Closer Shortly before the band's second album, saw the light, and when Joy Division was about to embark on a U.S. tour, Curtis hanged himself in the kitchen of his home in Manchester. In his turntable spinning The Idiot, more introspective album Iggy Pop His remains were buried under the epitaph Love Will Tear Us Apart (Love will tear us apart), the title of their most popular song and the summary of his short tragic life. He was 23.
icon, also on the big screen
The singular life of Ian Curtis has been an inspiration for the film. Based on Touching From a Distance, a biography that wrote the icon to be his wife, Deborah Curtis, Anton Corbijn filmed in 2007 Control, a biopic starring Sam Riley, who bears a stunning resemblance to the musician.
The film picked up many accolades from critics and received the award for Best European Film Festival in Cannes. Other filmmakers, like Grant Gee, chose to portray the life of Curtis in documentary form. Joy Division (2007) reconstructs the life of the singer through the statements of relatives and close friends, helping to shape a story for a lot more faithful to the figure of myth.

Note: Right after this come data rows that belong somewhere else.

-- pv_equiv track=rewrite | github.com/pypi-data/pypi-mirror-314 | packages/REMI-z/remi_z-0.5.9.tar.gz/remi_z-0.5.9/remi_z/legacy_tokenizer.py | get_bar_pos
-- ===== SOURCE A (Python) =====
-- def get_bar_pos(tokens):
--     '''
--     Get the index of starting tokens of each bar, from remi tokens.
--     Specifically used for data preparation.
--
--     :param tokens:
--     :return:
--     '''
--     # Get the starting token of each bar
--     start_token_index_of_the_bar = 0
--     bar_id = 0
--     bar_start_token_indices = {}
--     # bars_token_positions[bar_id] = (start token index of this bar, start token index of next bar)
--     for idx, token in enumerate(tokens):
--         if token == 'b-1':
--             start_token_index_of_next_bar = idx + 1
--             bar_start_token_indices[bar_id] = (start_token_index_of_the_bar, start_token_index_of_next_bar)
--
--             # Go to the next bar
--             start_token_index_of_the_bar = start_token_index_of_next_bar
--             bar_id = bar_id + 1
--     return bar_start_token_indices
-- ===== SOURCE B (Python) =====
-- def get_bar_pos(tokens):
--     # Recursive find-and-slice: locate the next 'b-1' with list.index, emit
--     # (pos, end) for that bar, and recurse on the remaining slice.
--     def go(pos, rest):
--         try:
--             k = rest.index('b-1')
--         except ValueError:
--             return []
--         end = pos + k + 1
--         return [(pos, end)] + go(end, rest[k + 1:])
--     return dict(enumerate(go(0, tokens)))
-- ===== Notes on version B (the rewrite author's own statement) =====
-- stated objective: alternative
-- what changed: Replaces A's single element-by-element loop threading a running start index, bar counter and dict with a recursive find-and-slice: each step locates the next 'b-1' via list.index, emits one (start, end) pair, and recurses on the slice after the marker; the pairs are numbered by dict(enumerate(...)) at the end.
import Mathlib
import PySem

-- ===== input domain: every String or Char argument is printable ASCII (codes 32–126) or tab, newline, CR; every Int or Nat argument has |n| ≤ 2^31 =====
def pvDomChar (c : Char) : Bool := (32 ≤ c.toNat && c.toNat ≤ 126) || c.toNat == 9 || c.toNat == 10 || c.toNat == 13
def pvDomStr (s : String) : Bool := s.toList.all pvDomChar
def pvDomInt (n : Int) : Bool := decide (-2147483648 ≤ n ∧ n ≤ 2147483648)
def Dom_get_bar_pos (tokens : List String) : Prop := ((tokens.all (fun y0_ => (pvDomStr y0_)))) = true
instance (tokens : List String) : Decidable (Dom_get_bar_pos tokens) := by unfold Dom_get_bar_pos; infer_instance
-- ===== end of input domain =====

-- B replaces A's single accumulating loop by a recursive find-and-slice using list.index — objective: alternative.

-- ===== PORT A =====
-- loop body of A's for-loop (state = (start_token_index_of_the_bar, bar_id, bar_start_token_indices))
def barStep (st : Int × Int × PySem.Dict Int (Int × Int)) (p : Int × String) :
    Int × Int × PySem.Dict Int (Int × Int) :=
  if p.2 == "b-1" then
    (p.1 + 1, st.2.1 + 1, st.2.2.insert st.2.1 (st.1, p.1 + 1))
  else st

def get_bar_pos (tokens : List String) : List (Int × Int × Int) :=
  (((PySem.List.enumerate tokens 0).foldl barStep (0, 0, PySem.Dict.empty)).2.2).items

-- ===== PORT B =====
-- Source B's inner 'go': rest.index('b-1') (none = ValueError → return []), emit one pair, recurse on rest[k+1:]
def goBar (pos : Int) (rest : List String) : List (Int × Int) :=
  match h : PySem.List.index? rest "b-1" with
  | none => []
  | some k =>
      (pos, pos + (k : Int) + 1) ::
        goBar (pos + (k : Int) + 1) (PySem.List.slice rest (some ((k : Int) + 1)) none)
termination_by rest.length
decreasing_by
  obtain ⟨hk, -, -⟩ := PySem.List.getElem_of_index?_eq_some h
  have he : ((k : Int) + 1) = ((k + 1 : Nat) : Int) := by push_cast; ring
  rw [he, PySem.List.slice_from_natCast]
  simp; omega

-- dict(enumerate(go(0, tokens)))
def get_bar_pos_alt (tokens : List String) : List (Int × Int × Int) :=
  (PySem.Dict.ofList (PySem.List.enumerate (goBar 0 tokens) 0)).items

-- ===== PRECONDITION & SPEC =====
def Spec_get_bar_pos (tokens : List String) (out : List (Int × Int × Int)) : Prop := out = get_bar_pos_alt tokens
instance (tokens : List String) (out : List (Int × Int × Int)) : Decidable (Spec_get_bar_pos tokens out) := by unfold Spec_get_bar_pos; infer_instance

-- ===== CLAIM (what is proved, stated in full; the proofs are below) =====
def Claim_equal_get_bar_pos : Prop := ∀ (tokens : List String), Dom_get_bar_pos tokens → Spec_get_bar_pos tokens (get_bar_pos tokens)

-- ===== LEMMAS AND PROOFS =====

-- bar-end indices of the suffix enumerated from s
def barEnds (xs : List String) (s : Int) : List Int :=
  ((PySem.List.enumerate xs s).filter (fun p => p.2 == "b-1")).map (fun p => p.1 + 1)

lemma barEnds_nil (s : Int) : barEnds [] s = [] := by
  simp [barEnds, PySem.List.enumerate_nil]

lemma barEnds_cons (x : String) (xs : List String) (s : Int) :
    barEnds (x :: xs) s =
      if x == "b-1" then (s + 1) :: barEnds xs (s + 1) else barEnds xs (s + 1) := by
  simp only [barEnds, PySem.List.enumerate_cons, List.filter_cons]
  split_ifs with h
  · simp
  · simp

-- a marker-free prefix contributes nothing to barEnds
lemma barEnds_append_no_marker (pre ys : List String) (s : Int)
    (hpre : "b-1" ∉ pre) :
    barEnds (pre ++ ys) s = barEnds ys (s + pre.length) := by
  induction pre generalizing s with
  | nil => simp
  | cons a pre ih =>
    have ha : (a == "b-1") = false := by
      simp only [beq_eq_false_iff_ne, ne_eq]
      intro h; exact hpre (by simp [h])
    rw [List.cons_append, barEnds_cons, ha, if_neg (by simp), ih (s + 1) (by
      intro h; exact hpre (List.mem_cons_of_mem a h))]
    simp; ring_nf

lemma goBar_of_none (pos : Int) (rest : List String)
    (h : PySem.List.index? rest "b-1" = none) : goBar pos rest = [] := by
  rw [PySem.List.index?_eq_idxOf?] at h
  rw [goBar]
  split
  · rfl
  · next k heq =>
      rw [PySem.List.index?_eq_idxOf?] at heq
      simp [h] at heq

lemma goBar_of_some (pos : Int) (rest : List String) (k : Nat)
    (h : PySem.List.index? rest "b-1" = some k) :
    goBar pos rest = (pos, pos + (k : Int) + 1) ::
        goBar (pos + (k : Int) + 1) (PySem.List.slice rest (some ((k : Int) + 1)) none) := by
  rw [PySem.List.index?_eq_idxOf?] at h
  rw [goBar]
  split
  · next heq =>
      rw [PySem.List.index?_eq_idxOf?] at heq
      simp [h] at heq
  · next k' heq =>
      rw [PySem.List.index?_eq_idxOf?] at heq
      rw [h] at heq
      injection heq with heq
      subst heq
      rfl

-- barEnds is empty when the marker is absent
lemma barEnds_eq_nil_of_not_mem (xs : List String) (hnm : "b-1" ∉ xs) :
    ∀ (pos : Int), barEnds xs pos = [] := by
  induction xs with
  | nil => intro pos; exact barEnds_nil pos
  | cons a t iht =>
    intro pos
    rw [barEnds_cons]
    have ha : (a == "b-1") = false := by
      simp only [beq_eq_false_iff_ne, ne_eq]
      intro h; exact hnm (by simp [h])
    rw [ha, if_neg (by simp)]
    exact iht (fun h => hnm (List.mem_cons_of_mem a h)) (pos + 1)

-- the paired (start, end) list for a given first start and list of ends
lemma zip_starts_cons (pos q : Int) (E : List Int) :
    ((pos :: (q :: E).dropLast).zip (q :: E)) = (pos, q) :: ((q :: E.dropLast).zip E) := by
  cases E with
  | nil => simp
  | cons e E' =>
    rw [List.dropLast_cons_of_ne_nil (by simp)]
    simp [List.zip_cons_cons]

-- characterization of B's recursion as the zipped (start, end) pairs
lemma goBar_eq (n : Nat) : ∀ (xs : List String), xs.length ≤ n → ∀ (pos : Int),
    goBar pos xs = ((pos :: (barEnds xs pos).dropLast).zip (barEnds xs pos)) := by
  induction n with
  | zero =>
    intro xs hlen pos
    have hx : xs = [] := List.eq_nil_of_length_eq_zero (Nat.le_zero.1 hlen)
    subst hx
    rw [goBar_of_none pos [] (by rw [PySem.List.index?_eq_none_iff]; simp)]
    simp [barEnds_nil]
  | succ n ih =>
    intro xs hlen pos
    cases hidx : PySem.List.index? xs "b-1" with
    | none =>
      have hnm : "b-1" ∉ xs := (PySem.List.index?_eq_none_iff xs "b-1").1 hidx
      rw [goBar_of_none pos xs hidx, barEnds_eq_nil_of_not_mem xs hnm pos]
      simp
    | some k =>
      obtain ⟨pre, suf, hsplit, hklen, hpre⟩ := (PySem.List.index?_eq_some_iff xs "b-1" k).1 hidx
      subst hsplit; subst hklen
      have hslice : PySem.List.slice (pre ++ "b-1" :: suf) (some ((pre.length : Int) + 1)) none = suf := by
        have he : ((pre.length : Int) + 1) = ((pre.length + 1 : Nat) : Int) := by push_cast; ring
        rw [he, PySem.List.slice_from_natCast]
        rw [show pre.length + 1 = pre.length + 1 from rfl, List.drop_append]
        simp
      have hsuflen : suf.length ≤ n := by
        simp only [List.length_append, List.length_cons] at hlen; omega
      have hends : barEnds (pre ++ "b-1" :: suf) pos
          = (pos + (pre.length : Int) + 1) :: barEnds suf (pos + (pre.length : Int) + 1) := by
        rw [barEnds_append_no_marker pre _ pos hpre, barEnds_cons]
        simp only [beq_self_eq_true, if_true]
      rw [goBar_of_some pos _ pre.length hidx, hslice, hends, zip_starts_cons]
      rw [ih suf hsuflen (pos + (pre.length : Int) + 1)]

-- loop invariant for A's fold: it appends exactly the zipped (start, end) pairs for the suffix
lemma foldA_items (xs : List String) :
    ∀ (s start bid : Int) (d : PySem.Dict Int (Int × Int)),
      (∀ k ∈ d.keys, k < bid) →
      ((PySem.List.enumerate xs s).foldl barStep (start, bid, d)).2.2.items
        = d.items ++
          PySem.List.enumerate ((start :: (barEnds xs s).dropLast).zip (barEnds xs s)) bid := by
  induction xs with
  | nil =>
    intro s start bid d _
    simp [PySem.List.enumerate_nil, barEnds_nil]
  | cons x xs ih =>
    intro s start bid d hk
    rw [PySem.List.enumerate_cons, List.foldl_cons, barEnds_cons]
    by_cases hx : x == "b-1"
    · have hnc : d.contains bid = false := by
        cases hcb : d.contains bid with
        | false => rfl
        | true =>
          have : bid ∈ d.keys := (PySem.Dict.contains_iff_mem_keys d bid).1 hcb
          exact absurd (hk bid this) (lt_irrefl bid)
      have hk' : ∀ k ∈ (d.insert bid (start, s + 1)).keys, k < bid + 1 := by
        intro k hkmem
        rw [PySem.Dict.keys_insert_of_not_contains d _ hnc] at hkmem
        rcases List.mem_append.1 hkmem with h | h
        · exact lt_trans (hk k h) (by omega)
        · simp at h; omega
      rw [if_pos hx]
      simp only [barStep, hx, if_true]
      rw [ih (s + 1) (s + 1) (bid + 1) _ hk']
      rw [PySem.Dict.items_insert_of_not_contains d _ hnc]
      rcases hE : barEnds xs (s + 1) with _ | ⟨e, E⟩
      · simp [List.zip, PySem.List.enumerate_cons, PySem.List.enumerate_nil]
      · have : (((s + 1) :: e :: E).dropLast) = (s + 1) :: (e :: E).dropLast := by
          rw [List.dropLast_cons_of_ne_nil (by simp)]
        rw [this]
        simp [List.zip_cons_cons, PySem.List.enumerate_cons, List.append_assoc]
    · rw [if_neg hx]
      simp only [barStep, hx]
      exact ih (s + 1) start bid d hk

-- dict(enumerate(L)) lists exactly enumerate(L): all keys are fresh and distinct
lemma items_ofList_enumerate (L : List (Int × Int)) :
    (PySem.Dict.ofList (PySem.List.enumerate L 0)).items = PySem.List.enumerate L 0 := by
  have hnodup : (List.map Prod.fst (PySem.List.enumerate L 0)).Nodup := by
    have hp := PySem.List.pairwise_lt_enumerate L 0
    exact (List.pairwise_map.2 hp).imp ne_of_lt
  have h := PySem.Dict.items_foldl_insert_fresh (PySem.List.enumerate L 0) Prod.fst Prod.snd
      PySem.Dict.empty (by intro a _; simp) hnodup
  simpa [PySem.Dict.ofList, PySem.Dict.update, PySem.Dict.empty] using h

-- ===== VERDICT (by name: the statement is the Claim_ definition above) =====
theorem get_bar_pos_spec : Claim_equal_get_bar_pos := by
  intro tokens _
  unfold Spec_get_bar_pos get_bar_pos get_bar_pos_alt
  rw [foldA_items tokens 0 0 0 PySem.Dict.empty (by simp [PySem.Dict.keys_empty])]
  rw [goBar_eq tokens.length tokens (le_refl _) 0]
  rw [items_ofList_enumerate]
  simp [PySem.Dict.empty]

Moreover, captured in Michael Winterbottom's 24 Hour Party People essential to the vibrancy of the Manchester scene in the late seventies and early eighties, where Joy Division played a key role.
His legacy
- Unknown pleasures. 1979. The debut album by Joy Division showed on the cover of 100 successive pulses of the first pulsar discovered. Magnetic served as reference to get a perfect idea of \u200b\u200bwhat their sound appealing: songs as primary and absolutely heartbreaking, executed with an obvious technical limitation that was more than offset based on passion.
Disorder She's Lost Control or give a good account of it. Beyond the indie charts, sales were poor, but over time would be vindicated as one of the most influential debut albums of all time.
- Closer. 1980. Although the launch of the second work of Joy Division was scheduled for May 1980, the suicide of Curtis made to postpone until July of that year. Thus, the leader of Joy Division did not live to see the success of Love will tear us apart, single that appeared in the first edition of an album more austere and claustrophobic than its predecessor.
A masterpiece of dark, foreboding cover funeral and that put an end to the band and served as a link between punk and new wave, the survivors of Joy Division would be major players with his new band, New Order.